==== Data extract
-- pv_equiv track=rewrite | github.com/woutdecrop/Machine_learning_aarhus | handins/handin3/hmm_genome.py | translate_states_to_NCR
-- ===== SOURCE A (Python) =====
-- def translate_states_to_NCR(states):
--     """
--     Args:
--         states: list of int containing the states of HMM (found by Viterbi decoding)
--     Return:
--         string with high-level states, i.e. N,C and R
--     """
--
--     out = ''
--     for z in states:
--         if z == 0:
--             out += 'N'
--         elif (0 < z < 34) or (z == 70 or z == 71 or z == 72):
--             out += 'C'
--         else:
--             out += 'R'
--     return out
-- ===== SOURCE B (Python) =====
-- def translate_states_to_NCR(states):
--     """
--     Args:
--         states: list of int containing the states of HMM (found by Viterbi decoding)
--     Return:
--         string with high-level states, i.e. N,C and R
--     """
--     # Interval classification: breakpoints partition the integers into six
--     # half-open intervals (-inf,0), [0,1), [1,34), [34,70), [70,73), [73,inf),
--     # whose labels are the characters of "RNCRCR".  A state's class is found
--     # arithmetically: count breakpoints <= z and index into the label string.
--     bounds = (0, 1, 34, 70, 73)
--     labels = "RNCRCR"
--     return ''.join(labels[sum(b <= z for b in bounds)] for z in states)
-- ===== Notes on version B (the rewrite author's own statement) =====
-- stated objective: alternative
-- what changed: Replaces the per-element if/elif branch cascade with branch-free interval classification: each state is mapped arithmetically by counting the breakpoints (0,1,34,70,73) that are <= z and using that count to index the label string 'RNCRCR', joined in one pass.
import Mathlib
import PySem

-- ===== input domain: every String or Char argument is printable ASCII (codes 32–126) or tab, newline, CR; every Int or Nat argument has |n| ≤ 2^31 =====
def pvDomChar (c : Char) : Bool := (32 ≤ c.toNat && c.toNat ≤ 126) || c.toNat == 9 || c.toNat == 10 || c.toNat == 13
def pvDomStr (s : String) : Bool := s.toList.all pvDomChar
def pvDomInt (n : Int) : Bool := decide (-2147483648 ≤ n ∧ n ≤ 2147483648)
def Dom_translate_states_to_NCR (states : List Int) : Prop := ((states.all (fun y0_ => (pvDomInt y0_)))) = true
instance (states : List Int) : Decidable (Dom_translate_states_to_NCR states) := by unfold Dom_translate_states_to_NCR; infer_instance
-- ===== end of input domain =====

-- B replaces A's per-element if/elif cascade by branch-free interval classification
-- (count breakpoints <= z, index the label string "RNCRCR"); alternative, same cost.

-- ===== PORT A =====
-- A accumulates a string with += per element; ported as a foldl over List Char (String
-- append is opaque to the kernel), wrapped with String.ofList at the end.
def translate_states_to_NCR (states : List Int) : String :=
  String.ofList (states.foldl (fun out z =>
    if z = 0 then out ++ ['N']
    else if (0 < z ∧ z < 34) ∨ z = 70 ∨ z = 71 ∨ z = 72 then out ++ ['C']
    else out ++ ['R']) [])

-- ===== PORT B =====
-- labels[sum(b <= z for b in bounds)] for one z; sum of booleans = countP; the index is
-- provably in range (0..5 into a 6-char string), so pyGet? always returns some — the
-- getD 'R' default is never reached (Python would raise IndexError only out of range).
def pvClassify_NCR (z : Int) : Char :=
  let idx : Nat := (([0, 1, 34, 70, 73] : List Int).countP (fun b => decide (b ≤ z)))
  (PySem.Chars.pyGet? ("RNCRCR".toList) (idx : Int)).getD 'R'

def translate_states_to_NCR_alt (states : List Int) : String :=
  PySem.Str.join "" (states.map (fun z => String.ofList [pvClassify_NCR z]))

-- ===== PRECONDITION & SPEC =====
def Spec_translate_states_to_NCR (states : List Int) (out : String) : Prop := out = translate_states_to_NCR_alt states
instance (states : List Int) (out : String) : Decidable (Spec_translate_states_to_NCR states out) := by unfold Spec_translate_states_to_NCR; infer_instance

-- ===== CLAIM (what is proved, stated in full; the proofs are below) =====
def Claim_equal_translate_states_to_NCR : Prop := ∀ (states : List Int), Dom_translate_states_to_NCR states → Spec_translate_states_to_NCR states (translate_states_to_NCR states)

-- ===== LEMMAS AND PROOFS =====

-- per-element agreement: the breakpoint count indexes exactly A's branch outcome
lemma pvClassify_NCR_eq (z : Int) :
    [pvClassify_NCR z] =
      (if z = 0 then ['N']
       else if (0 < z ∧ z < 34) ∨ z = 70 ∨ z = 71 ∨ z = 72 then ['C']
       else ['R']) := by
  unfold pvClassify_NCR
  simp only [List.countP_cons, List.countP_nil, decide_eq_true_eq]
  split_ifs <;> first | omega | decide

-- ''.join over singleton pieces is their concatenation
lemma join_empty_singletons (parts : List (List Char)) :
    PySem.Chars.join [] parts = parts.flatten := by
  induction parts with
  | nil => simp [PySem.Chars.join_nil]
  | cons x rest ih =>
    cases rest with
    | nil => simp [PySem.Chars.join_singleton]
    | cons y t => rw [PySem.Chars.join_cons_cons]; simp [ih]

-- A's accumulator loop, characterised: it appends the per-element translations
lemma foldl_branch (states : List Int) (acc : List Char) :
    states.foldl (fun out z =>
      if z = 0 then out ++ ['N']
      else if (0 < z ∧ z < 34) ∨ z = 70 ∨ z = 71 ∨ z = 72 then out ++ ['C']
      else out ++ ['R']) acc
    = acc ++ (states.map (fun z => [pvClassify_NCR z])).flatten := by
  induction states generalizing acc with
  | nil => simp
  | cons z t ih =>
    simp only [List.foldl_cons, List.map_cons, List.flatten_cons]
    rw [ih, pvClassify_NCR_eq]
    split_ifs <;> simp

-- ===== VERDICT (by name: the statement is the Claim_ definition above) =====
theorem translate_states_to_NCR_spec : Claim_equal_translate_states_to_NCR := by
  intro states _
  show _ = _
  unfold translate_states_to_NCR translate_states_to_NCR_alt
  apply String.toList_injective
  rw [PySem.Str.toList_join, String.toList_ofList]
  simp only [String.toList_empty, List.map_map]
  rw [join_empty_singletons, foldl_branch]
  simp only [Function.comp_def, String.toList_ofList, List.nil_append]
-- ===== VERDICT (by name: the statement is the Claim_ definition above) =====
theorem next_assignees_spec : Claim_equal_next_assignees := by
  unfold Claim_equal_next_assignees
  intro team skip si n _ hPre
  unfold Spec_next_assignees
  by_cases hT : team = []
  · subst hT
    simp [next_assignees, next_assignees_alt]
  · have hLpos : 0 < team.length := by
      cases team with
      | nil => exact absurd rfl hT
      | cons a l => simp
    have hL0 : (0:Int) < (team.length : Int) := by exact_mod_cast hLpos
    have hk0 : 0 ≤ PySem.Int.mod si (team.length : Int) := PySem.Int.mod_nonneg si hL0
    have hkL : PySem.Int.mod si (team.length : Int) < (team.length : Int) := PySem.Int.mod_lt si hL0
    set k : Int := PySem.Int.mod si (team.length : Int) with hkdef
    set kn : Nat := k.toNat with hkndef
    set rot : List String := team.drop kn ++ team.take kn with hrotdef
    have hknle : kn ≤ team.length := by omega
    have hrotlen : rot.length = team.length := by
      rw [hrotdef]; simp [List.length_append]; omega
    have hrotne : rot ≠ [] := by
      intro hc
      rw [hc] at hrotlen
      simp at hrotlen
      omega
    set SG : Int := max 10000 (5 * ((team.length : Int) + n)) with hSGdef
    have hSGpos : (10000:Int) ≤ SG := le_max_left _ _
    by_cases hn : n ≤ 0
    · -- n ≤ 0: the loop body never runs
      have hloop : pvLoopA skip n SG (SG+1).toNat rot [] 0 = some ([], 0) := by
        rw [pvLoopA.eq_def]
        show (if ((([]:List String)).length : Int) < n then _ else some (([]:List String), (0:Int))) = _
        rw [if_neg (by simp; omega)]
      have hA : next_assignees team skip si n = ([], PySem.Int.mod (si + 0) (team.length:Int)) := by
        unfold next_assignees
        rw [if_neg hT]
        show (match pvLoopA skip n SG (SG+1).toNat rot [] 0 with
              | some (out, steps) => (out, PySem.Int.mod (si + steps) (team.length:Int))
              | none => ([], si)) = _
        rw [hloop]
      rw [hA]
      unfold next_assignees_alt
      rw [if_neg (by omega : ¬ ((team.length:Int) = 0)), if_pos hn]
      rw [add_zero, ← hkdef]
    · rw [not_le] at hn
      rcases hPre with h | h | ⟨hv, hsteps⟩
      · exact absurd h hT
      · omega
      · set pairs : List (Int × String) :=
          (PySem.List.enumerate rot 0).filter (fun p => !(skip.contains p.2)) with hpairsdef
        have hmap : pairs.map (fun p => p.2) = rot.filter (fun m => !(skip.contains m)) :=
          pvPairs_map_snd skip rot 0
        have hvrot : (rot.filter (fun m => !(skip.contains m))).length = pairs.length := by
          rw [← hmap]; simp
        have hvteam : pairs.length = pvValidCount team skip := by
          unfold pvValidCount
          rw [← hvrot, hrotdef]
          conv_rhs => rw [← List.take_append_drop kn team]
          simp only [List.filter_append, List.length_append]
          omega
        have hvpos : 0 < pairs.length := by rw [hvteam]; exact hv
        set m : Nat := (n-1).toNat with hmdef
        have hmn : (m : Int) = n - 1 := by omega
        have hq : PySem.Int.floordiv (n-1) (pairs.length:Int) = ((m / pairs.length : Nat) : Int) := by
          rw [← hmn]; exact PySem.Int.floordiv_natCast m pairs.length
        have hr : PySem.Int.mod (n-1) (pairs.length:Int) = ((m % pairs.length : Nat) : Int) := by
          rw [← hmn]; exact PySem.Int.mod_natCast m pairs.length
        have hjv : m % pairs.length < pairs.length := Nat.mod_lt _ hvpos
        obtain ⟨d, hd1, hd2, hd3, hd4⟩ := pvPairs_idx skip rot 0 (m % pairs.length) (by rw [← hpairsdef]; exact hjv)
        rw [← hpairsdef] at hd1
        have hd1' : (pairs.getD (m % pairs.length) (0,"")).1 = (d:Int) := by rw [hd1]; ring
        set sstar : Nat := (m / pairs.length) * team.length + (d + 1) with hsdef
        have hStepsB : pvStepsB team skip si n = (sstar : Int) := by
          show PySem.Int.floordiv (n-1) (pairs.length:Int) * (team.length:Int)
              + (PySem.List.pyGetD pairs (PySem.Int.mod (n-1) (pairs.length:Int)) (0,"")).1 + 1 = (sstar:Int)
          rw [hq, hr, PySem.List.pyGetD_natCast, hd1']
          rw [hsdef]
          push_cast
          ring
        rw [hStepsB, ← hSGdef] at hsteps
        -- the count of valid members in the first sstar cyclic elements is exactly n
        have hcycS : pvCyc rot sstar = (List.replicate (m/pairs.length) rot).flatten ++ rot.take (d+1) := by
          have h1 := pvCyc_cycles rot (m/pairs.length) (d+1) (by omega)
          rw [hrotlen] at h1
          rw [hsdef, h1]
        have hfiltS : (pvCyc rot sstar).filter (fun mm => !(skip.contains mm))
            = (List.replicate (m/pairs.length) (rot.filter (fun mm => !(skip.contains mm)))).flatten
              ++ (rot.filter (fun mm => !(skip.contains mm))).take (m % pairs.length + 1) := by
          rw [hcycS, List.filter_append, pvFilter_flatten_replicate, hd3]
        have hlenS : ((pvCyc rot sstar).filter (fun mm => !(skip.contains mm))).length = m + 1 := by
          rw [hfiltS]
          simp only [List.length_append, pvLen_flatten_replicate, hvrot, List.length_take]
          have h2 : min (m % pairs.length + 1) pairs.length = m % pairs.length + 1 := by omega
          rw [h2]
          have h3 := Nat.div_add_mod' m pairs.length
          omega
        have hminT : ∀ t : Nat, t < sstar →
            (((pvCyc rot t).filter (fun mm => !(skip.contains mm))).length : Int) < n := by
          intro t ht
          have hbl : t % rot.length < rot.length := Nat.mod_lt _ (by omega)
          have hdecomp : pvCyc rot t
              = (List.replicate (t / rot.length) rot).flatten ++ rot.take (t % rot.length) := by
            have h1 := pvCyc_cycles rot (t / rot.length) (t % rot.length) (le_of_lt hbl)
            rw [Nat.div_add_mod'] at h1
            exact h1
          have hlen_t : ((pvCyc rot t).filter (fun mm => !(skip.contains mm))).length
              = (t / rot.length) * pairs.length + ((rot.take (t % rot.length)).filter (fun mm => !(skip.contains mm))).length := by
            rw [hdecomp, List.filter_append, pvFilter_flatten_replicate]
            simp only [List.length_append, pvLen_flatten_replicate, hvrot]
          have hcb_le_v : ((rot.take (t % rot.length)).filter (fun mm => !(skip.contains mm))).length ≤ pairs.length := by
            rw [← hvrot]
            exact List.Sublist.length_le (List.Sublist.filter _ (List.take_sublist _ rot))
          have hale : t / rot.length ≤ m / pairs.length := by
            have h1 : t < (m / pairs.length + 1) * rot.length := by
              calc t < sstar := ht
                _ = (m/pairs.length) * rot.length + (d + 1) := by rw [hsdef, ← hrotlen]
                _ ≤ (m/pairs.length) * rot.length + rot.length := by omega
                _ = (m/pairs.length + 1) * rot.length := by ring
            have h2 : t / rot.length < m / pairs.length + 1 := Nat.div_lt_of_lt_mul (by rw [mul_comm] at h1; exact h1)
            omega
          have hcount_le : ((pvCyc rot t).filter (fun mm => !(skip.contains mm))).length ≤ m := by
            rcases Nat.lt_or_ge (t / rot.length) (m / pairs.length) with hlt | hge
            · have h2 : (t / rot.length + 1) * pairs.length ≤ (m/pairs.length) * pairs.length := Nat.mul_le_mul_right pairs.length (by omega)
              have h3 : (m/pairs.length) * pairs.length ≤ m := Nat.div_mul_le_self m pairs.length
              rw [hlen_t]
              have h4 : (t / rot.length) * pairs.length + pairs.length = (t / rot.length + 1) * pairs.length := by ring
              omega
            · have haeq : t / rot.length = m / pairs.length := by omega
              have hab : rot.length * (t / rot.length) + t % rot.length = t := Nat.div_add_mod t rot.length
              have hblt : t % rot.length ≤ d := by
                have h1 : t < (m/pairs.length) * rot.length + (d + 1) := by rw [hsdef, ← hrotlen] at ht; exact ht
                rw [haeq] at hab
                rw [mul_comm] at hab
                omega
              have h5 := hd4 (t % rot.length) hblt
              have h6 : pairs.length * (m / pairs.length) + m % pairs.length = m := Nat.div_add_mod m pairs.length
              rw [hlen_t, haeq]
              rw [mul_comm] at h6
              omega
          omega
        have hloop := pvLoop_spec skip n SG sstar (SG+1).toNat rot [] 0 hrotne
          (by omega)
          (by omega)
          (by simp only [List.length_nil, Nat.cast_zero, zero_add, hlenS]; omega)
          (fun t ht => by
            simp only [List.length_nil, Nat.cast_zero, zero_add]
            exact hminT t ht)
        simp only [List.nil_append, zero_add] at hloop
        have hA : next_assignees team skip si n
            = ((pvCyc rot sstar).filter (fun mm => !(skip.contains mm)),
               PySem.Int.mod (si + (sstar:Int)) (team.length:Int)) := by
          unfold next_assignees
          rw [if_neg hT]
          show (match pvLoopA skip n SG (SG+1).toNat rot [] 0 with
                | some (out, steps) => (out, PySem.Int.mod (si + steps) (team.length:Int))
                | none => ([], si)) = _
          rw [hloop]
        have hB : next_assignees_alt team skip si n
            = ((List.replicate (m/pairs.length) (rot.filter (fun mm => !(skip.contains mm)))).flatten
                 ++ (rot.filter (fun mm => !(skip.contains mm))).take (m % pairs.length + 1),
               PySem.Int.mod (k + (sstar:Int)) (team.length:Int)) := by
          show (if (team.length:Int) = 0 then ([], si)
                else if n ≤ 0 then ([], k)
                else if (pairs.length:Int) = 0 then ([], k)
                else ((List.replicate (PySem.Int.floordiv (n-1) (pairs.length:Int)).toNat
                        (pairs.map (fun p => p.2))).flatten
                      ++ (pairs.map (fun p => p.2)).take ((PySem.Int.mod (n-1) (pairs.length:Int)).toNat + 1),
                      PySem.Int.mod (k + (PySem.Int.floordiv (n-1) (pairs.length:Int) * (team.length:Int)
                        + (PySem.List.pyGetD pairs (PySem.Int.mod (n-1) (pairs.length:Int)) (0,"")).1 + 1)) (team.length:Int))) = _
          rw [if_neg (by omega : ¬ ((team.length:Int) = 0)), if_neg (by omega : ¬ (n ≤ 0)),
              if_neg (by omega : ¬ ((pairs.length:Int) = 0))]
          rw [hq, hr, PySem.List.pyGetD_natCast, hd1', hmap]
          have ht1 : ((m / pairs.length : Nat) : Int).toNat = m / pairs.length := Int.toNat_natCast _
          have ht2 : ((m % pairs.length : Nat) : Int).toNat = m % pairs.length := Int.toNat_natCast _
          rw [ht1, ht2]
          have ht3 : ((m / pairs.length : Nat) : Int) * (team.length:Int) + (d:Int) + 1 = (sstar : Int) := by
            rw [hsdef]; push_cast; ring
          rw [ht3]
        rw [hA, hB, hfiltS]
        have hmodeq : PySem.Int.mod (si + (sstar:Int)) (team.length:Int)
            = PySem.Int.mod (k + (sstar:Int)) (team.length:Int) := by
          rw [PySem.Int.mod_eq_emod_of_pos hL0, PySem.Int.mod_eq_emod_of_pos hL0,
              hkdef, PySem.Int.mod_eq_emod_of_pos hL0]
          conv_lhs => rw [Int.add_emod]
          conv_rhs => rw [Int.add_emod]
          rw [Int.emod_emod_of_dvd _ dvd_rfl]
        rw [hmodeq]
========
**What is needed:** The final stretch of the listing, from the line containing "[PySem.Int.mod_eq_emod_of_pos hL0, PySem.Int.mod_eq_emod_of_pos" through its last line, both included, is to be output exactly and by itself.

**Response:**
          rw [PySem.Int.mod_eq_emod_of_pos hL0, PySem.Int.mod_eq_emod_of_pos hL0,
              hkdef, PySem.Int.mod_eq_emod_of_pos hL0]
          conv_lhs => rw [Int.add_emod]
          conv_rhs => rw [Int.add_emod]
          rw [Int.emod_emod_of_dvd _ dvd_rfl]
        rw [hmodeq]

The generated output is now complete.